I found my A last night after mulitple attempts to contact him on his cell phone. He was in the American Legion, thankfully I knew a lady going in and asked her if she could get me in too. (need a key card to enter) She gladly obliged. I walked in and there sat my A, he look stunned to say the least to see me. I asked who he was there with, he replied nobody. He then demanded I give him the key to his apartment back, which I took off of my key chain and handed to him. Then we left together shortly afterwards. I took my son to stay at my brothers house so Chris and I could talk.


He told me, he had been drinking keep in mind, that he just started thinking about my Pro Life convictions, the fact that I voted for George Bush not just once but twice, and that I watch FOX news and that got on his nerves. He decided that we are not compatable. He is a hard core democrate leftist, and he is not used to answering to me. He does not want to live his life being held accountable for his actions. He wants to live life just going wherever the wind blows him. He cannot stand being with a conservative. He does not want to answer to me about where he is and who he is with doing what.


I was stunned and nauseated. I told him I thought he was right. I dont want to be with someone who does not respect the very basics of who I am, and I have no intentions of giving up Christian values or moral convictions and not to mention my choice in news channels, how petty!

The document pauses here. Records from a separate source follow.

-- pv_equiv track=rewrite | github.com/Yangel300/Sistemas_Embebidos_2025-2 | Proyecto/lidar8.py | count_objects
-- ===== SOURCE A (Python) =====
-- def count_objects(points, angle_gap=5, distance_gap=50):
--     """
--     Cluster points into objects.
--     Returns:
--         num_objects, clusters
--         - num_objects: integer
--         - clusters: list of clusters, each cluster is a list of (angle, dist)
--     """
--
--     if not points:
--         return 0, []
--
--     # Sort by angle
--     points = sorted(points, key=lambda x: x[0])
--
--     clusters = []
--     current_cluster = [points[0]]
--
--     for i in range(1, len(points)):
--         angle_diff = abs(points[i][0] - points[i-1][0])
--         dist_diff = abs(points[i][1] - points[i-1][1])
--
--         # Start a new object
--         if angle_diff > angle_gap or dist_diff > distance_gap:
--             clusters.append(current_cluster)
--             current_cluster = [points[i]]
--         else:
--             current_cluster.append(points[i])
--
--     clusters.append(current_cluster)  # last cluster
--
--     return len(clusters), clusters
-- ===== SOURCE B (Python) =====
-- def count_objects(points, angle_gap=5, distance_gap=50):
--     if not points:
--         return 0, []
--     pts = sorted(points, key=lambda x: x[0])
--     n = len(pts)
--     breaks = [i for i in range(1, n)
--               if abs(pts[i][0] - pts[i-1][0]) > angle_gap
--               or abs(pts[i][1] - pts[i-1][1]) > distance_gap]
--     bounds = [0] + breaks + [n]
--     clusters = [pts[a:b] for a, b in zip(bounds, bounds[1:])]
--     return len(clusters), clusters
-- ===== Notes on version B (the rewrite author's own statement) =====
-- stated objective: alternative
-- what changed: Replaces A's stateful accumulator loop (growing a current cluster and a cluster list) by first collecting the break indices with a filter over index pairs and then materialising each cluster as a slice between consecutive boundaries.
import Mathlib
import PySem

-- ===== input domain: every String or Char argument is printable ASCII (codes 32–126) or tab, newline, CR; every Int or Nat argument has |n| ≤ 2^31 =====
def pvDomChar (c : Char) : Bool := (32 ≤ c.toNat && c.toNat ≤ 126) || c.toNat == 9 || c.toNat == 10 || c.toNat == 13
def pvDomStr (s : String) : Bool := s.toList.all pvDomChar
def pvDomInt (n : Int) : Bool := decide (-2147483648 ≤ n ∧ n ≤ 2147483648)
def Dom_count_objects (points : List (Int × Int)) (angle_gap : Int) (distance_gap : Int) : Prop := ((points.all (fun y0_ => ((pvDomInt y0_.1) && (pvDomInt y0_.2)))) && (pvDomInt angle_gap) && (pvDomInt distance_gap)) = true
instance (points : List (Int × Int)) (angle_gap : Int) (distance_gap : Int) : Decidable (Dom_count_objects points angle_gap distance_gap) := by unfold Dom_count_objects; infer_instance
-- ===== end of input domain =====

-- B replaces A's accumulator loop by break-index collection plus boundary slicing (alternative decomposition, same cost).

-- ===== PORT A =====
-- literal transliteration of A: sort, then a fold over range(1, n) carrying (clusters, current_cluster)
def count_objects (points : List (Int × Int)) (angle_gap : Int) (distance_gap : Int) : Int × (List (List (Int × Int))) :=
  if points = [] then (0, [])
  else
    let pts := PySem.List.sorted points (fun x => x.1) false
    let st := (PySem.List.pyRange 1 (PySem.List.len pts) 1).foldl
      (fun (st : List (List (Int × Int)) × List (Int × Int)) i =>
        let angle_diff := |(PySem.List.pyGetD pts i (0, 0)).1 - (PySem.List.pyGetD pts (i - 1) (0, 0)).1|
        let dist_diff := |(PySem.List.pyGetD pts i (0, 0)).2 - (PySem.List.pyGetD pts (i - 1) (0, 0)).2|
        if decide (angle_diff > angle_gap) || decide (dist_diff > distance_gap) then
          (st.1 ++ [st.2], [PySem.List.pyGetD pts i (0, 0)])
        else
          (st.1, st.2 ++ [PySem.List.pyGetD pts i (0, 0)]))
      ([], [PySem.List.pyGetD pts 0 (0, 0)])
    let clusters := st.1 ++ [st.2]
    ((clusters.length : Int), clusters)

-- ===== PORT B =====
-- literal transliteration of B: break indices by a filter, boundaries, clusters as slices
def count_objects_alt (points : List (Int × Int)) (angle_gap : Int) (distance_gap : Int) : Int × (List (List (Int × Int))) :=
  if points = [] then (0, [])
  else
    let pts := PySem.List.sorted points (fun x => x.1) false
    let n := PySem.List.len pts
    let breaks := (PySem.List.pyRange 1 n 1).filter (fun i =>
      decide (|(PySem.List.pyGetD pts i (0, 0)).1 - (PySem.List.pyGetD pts (i - 1) (0, 0)).1| > angle_gap) ||
      decide (|(PySem.List.pyGetD pts i (0, 0)).2 - (PySem.List.pyGetD pts (i - 1) (0, 0)).2| > distance_gap))
    let bounds := 0 :: (breaks ++ [n])
    let clusters := (bounds.zip bounds.tail).map (fun ab => PySem.List.slice pts (some ab.1) (some ab.2))
    ((clusters.length : Int), clusters)

-- ===== PRECONDITION & SPEC =====
def Spec_count_objects (points : List (Int × Int)) (angle_gap : Int) (distance_gap : Int) (out : Int × (List (List (Int × Int)))) : Prop := out = count_objects_alt points angle_gap distance_gap
instance (points : List (Int × Int)) (angle_gap : Int) (distance_gap : Int) (out : Int × (List (List (Int × Int)))) : Decidable (Spec_count_objects points angle_gap distance_gap out) := by unfold Spec_count_objects; infer_instance

-- ===== CLAIM (what is proved, stated in full; the proofs are below) =====
def Claim_equal_count_objects : Prop := ∀ (points : List (Int × Int)) (angle_gap : Int) (distance_gap : Int), Dom_count_objects points angle_gap distance_gap → Spec_count_objects points angle_gap distance_gap (count_objects points angle_gap distance_gap)

-- ===== LEMMAS AND PROOFS =====

-- append one element to a slice on its right boundary
lemma slice_snoc (ps : List (Int × Int)) (s a : Int) (hs : 0 ≤ s) (hsa : s ≤ a)
    (ha : a < (ps.length : Int)) :
    PySem.List.slice ps (some s) (some (a + 1)) =
      PySem.List.slice ps (some s) (some a) ++ [PySem.List.pyGetD ps a (0, 0)] := by
  have h0a : (0 : Int) ≤ a := le_trans hs hsa
  rw [PySem.List.slice_toNat ps hs (by omega), PySem.List.slice_toNat ps hs h0a,
      PySem.List.pyGetD_eq_getElem ps (0,0) h0a ha]
  have h1 : (a + 1).toNat - s.toNat = (a.toNat - s.toNat) + 1 := by omega
  rw [h1, List.take_add_one]
  congr 1
  have hdl : a.toNat - s.toNat < (ps.drop s.toNat).length := by
    simp [List.length_drop]; omega
  rw [List.getElem?_eq_getElem hdl]
  simp [List.getElem_drop]
  congr 1
  omega

-- the empty slice at a point
lemma slice_nil (ps : List (Int × Int)) (a : Int) (ha : 0 ≤ a) :
    PySem.List.slice ps (some a) (some a) = [] := by
  rw [PySem.List.slice_toNat ps ha ha]
  simp

-- main invariant: the tail of A's fold, started on a slice [s:a), equals the slices
-- between the boundaries s :: (breaks from a) ++ [n]
lemma loop_eq_slices (ps : List (Int × Int)) (g : Int → Bool) :
    ∀ (k : ℕ) (a s : Int) (acc : List (List (Int × Int))) (cur : List (Int × Int)),
      a + (k : Int) = (ps.length : Int) → 0 ≤ s → s < a →
      cur = PySem.List.slice ps (some s) (some a) →
      (let st := (PySem.List.pyRange a (ps.length : Int) 1).foldl
          (fun (st : List (List (Int × Int)) × List (Int × Int)) i =>
            if g i then (st.1 ++ [st.2], [PySem.List.pyGetD ps i (0, 0)])
            else (st.1, st.2 ++ [PySem.List.pyGetD ps i (0, 0)]))
          (acc, cur);
        st.1 ++ [st.2])
      = acc ++ (let bounds := s :: ((PySem.List.pyRange a (ps.length : Int) 1).filter g ++ [(ps.length : Int)]);
          (bounds.zip bounds.tail).map (fun ab => PySem.List.slice ps (some ab.1) (some ab.2))) := by
  intro k
  induction k with
  | zero =>
    intro a s acc cur hk hs hsa hcur
    have ha : a = (ps.length : Int) := by omega
    subst ha
    rw [PySem.List.pyRange_one_eq_nil le_rfl]
    simp [hcur]
  | succ k ih =>
    intro a s acc cur hk hs hsa hcur
    have halt : a < (ps.length : Int) := by
      have : (0:Int) ≤ (k:Int) := Int.natCast_nonneg k
      omega
    rw [PySem.List.pyRange_one_cons halt]
    simp only [List.foldl_cons, List.filter_cons]
    by_cases hg : g a
    · simp only [hg, if_true]
      have ih' := ih (a+1) a (acc ++ [cur]) [PySem.List.pyGetD ps a (0,0)]
        (by omega) (by omega) (by omega)
        (by rw [slice_snoc ps a a (by omega) le_rfl halt, slice_nil ps a (by omega)]; simp)
      simp only at ih' ⊢
      rw [ih']
      simp only [List.cons_append, List.zip_cons_cons, List.map_cons, List.append_assoc,
        List.tail_cons]
      rw [← hcur]
      simp
    · simp only [hg, Bool.false_eq_true, if_false]
      have ih' := ih (a+1) s acc (cur ++ [PySem.List.pyGetD ps a (0,0)])
        (by omega) hs (by omega)
        (by rw [slice_snoc ps s a hs (by omega) halt, hcur])
      simp only at ih' ⊢
      rw [ih']

-- ===== VERDICT (by name: the statement is the Claim_ definition above) =====
theorem count_objects_spec : Claim_equal_count_objects := by
  intro points angle_gap distance_gap _
  unfold Spec_count_objects count_objects count_objects_alt
  by_cases hemp : points = []
  · simp [hemp]
  · simp only [if_neg hemp]
    set pts := PySem.List.sorted points (fun x => x.1) false with hpts
    have hne : pts ≠ [] := by
      intro h
      exact hemp (List.Perm.eq_nil ((PySem.List.sorted_perm points (fun x => x.1) false).symm.trans (h ▸ List.Perm.refl _)))
    have hlen : 1 ≤ (pts.length : Int) := by
      have : 0 < pts.length := List.length_pos_iff.mpr hne
      omega
    have h0 : [PySem.List.pyGetD pts 0 (0,0)] = PySem.List.slice pts (some 0) (some 1) := by
      rw [show (1 : Int) = 0 + 1 by ring,
        slice_snoc pts 0 0 le_rfl le_rfl (by omega), slice_nil pts 0 le_rfl]
      simp
    have key := loop_eq_slices pts
      (fun i =>
        decide (|(PySem.List.pyGetD pts i (0, 0)).1 - (PySem.List.pyGetD pts (i - 1) (0, 0)).1| > angle_gap) ||
        decide (|(PySem.List.pyGetD pts i (0, 0)).2 - (PySem.List.pyGetD pts (i - 1) (0, 0)).2| > distance_gap))
      (pts.length - 1) 1 0 [] [PySem.List.pyGetD pts 0 (0,0)]
      (by omega) le_rfl (by omega) h0
    simp only [PySem.List.len_eq] at *
    rw [key]
    simp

The bizarre circumstance lead us to a country club golf course looking for his cell phone which he had lost somewhere on the front 9. During the course of walking the first 3 holes we did not speak. All I could think of is WHY am I on a golf course looking for this mans cell phone who just told me he does not think we can be together any longer because  of my morals and convictions? I was sure if I saw my reflection in the water I would see STUPID spelled out in black letters across my forehead.


Soon he caught up to me, I was walking ahead of him. He grinned and giggled and said "I'm sorry baby. I do love you girl. I think you are the sweetest thing." Then he held my hand. I was elated, frightened and confused.


We talked a little. He told me over and over he was sorry, this is a word I hear often from my A.


He stopped and hugged me tightly and kissed my neck and told me he loved me again and again.


He held my hand, we found his phone, someone had found it in their golf cart and brought it into the club house.


When we left he kept touching me, telling me he loved me.


I know I am a fool. I had my way out. I had my plan.


I let him pull me back in.


He told me he was going to go home and shower and he would be over to my place soon. He never showed.


This morning he called me and told me he was again going golfing. Asked me if I would play Euchre with him tonight. I agreed.


I prayed the serenity prayer all morning. I asked God to deliver my heart from pain, suffering, confusion and show me my path, hold me now and give me only what He wants me to have.


I fell right back in with my A.


I know noone here wont understand, which is why I feel comfortable exposing myself completely. My mother is going to sh*t a brick. I am scared to tell anyone we are still going to be together, and for how long??? Who knows. Cant wait for the "I tried to tell you" from my mother.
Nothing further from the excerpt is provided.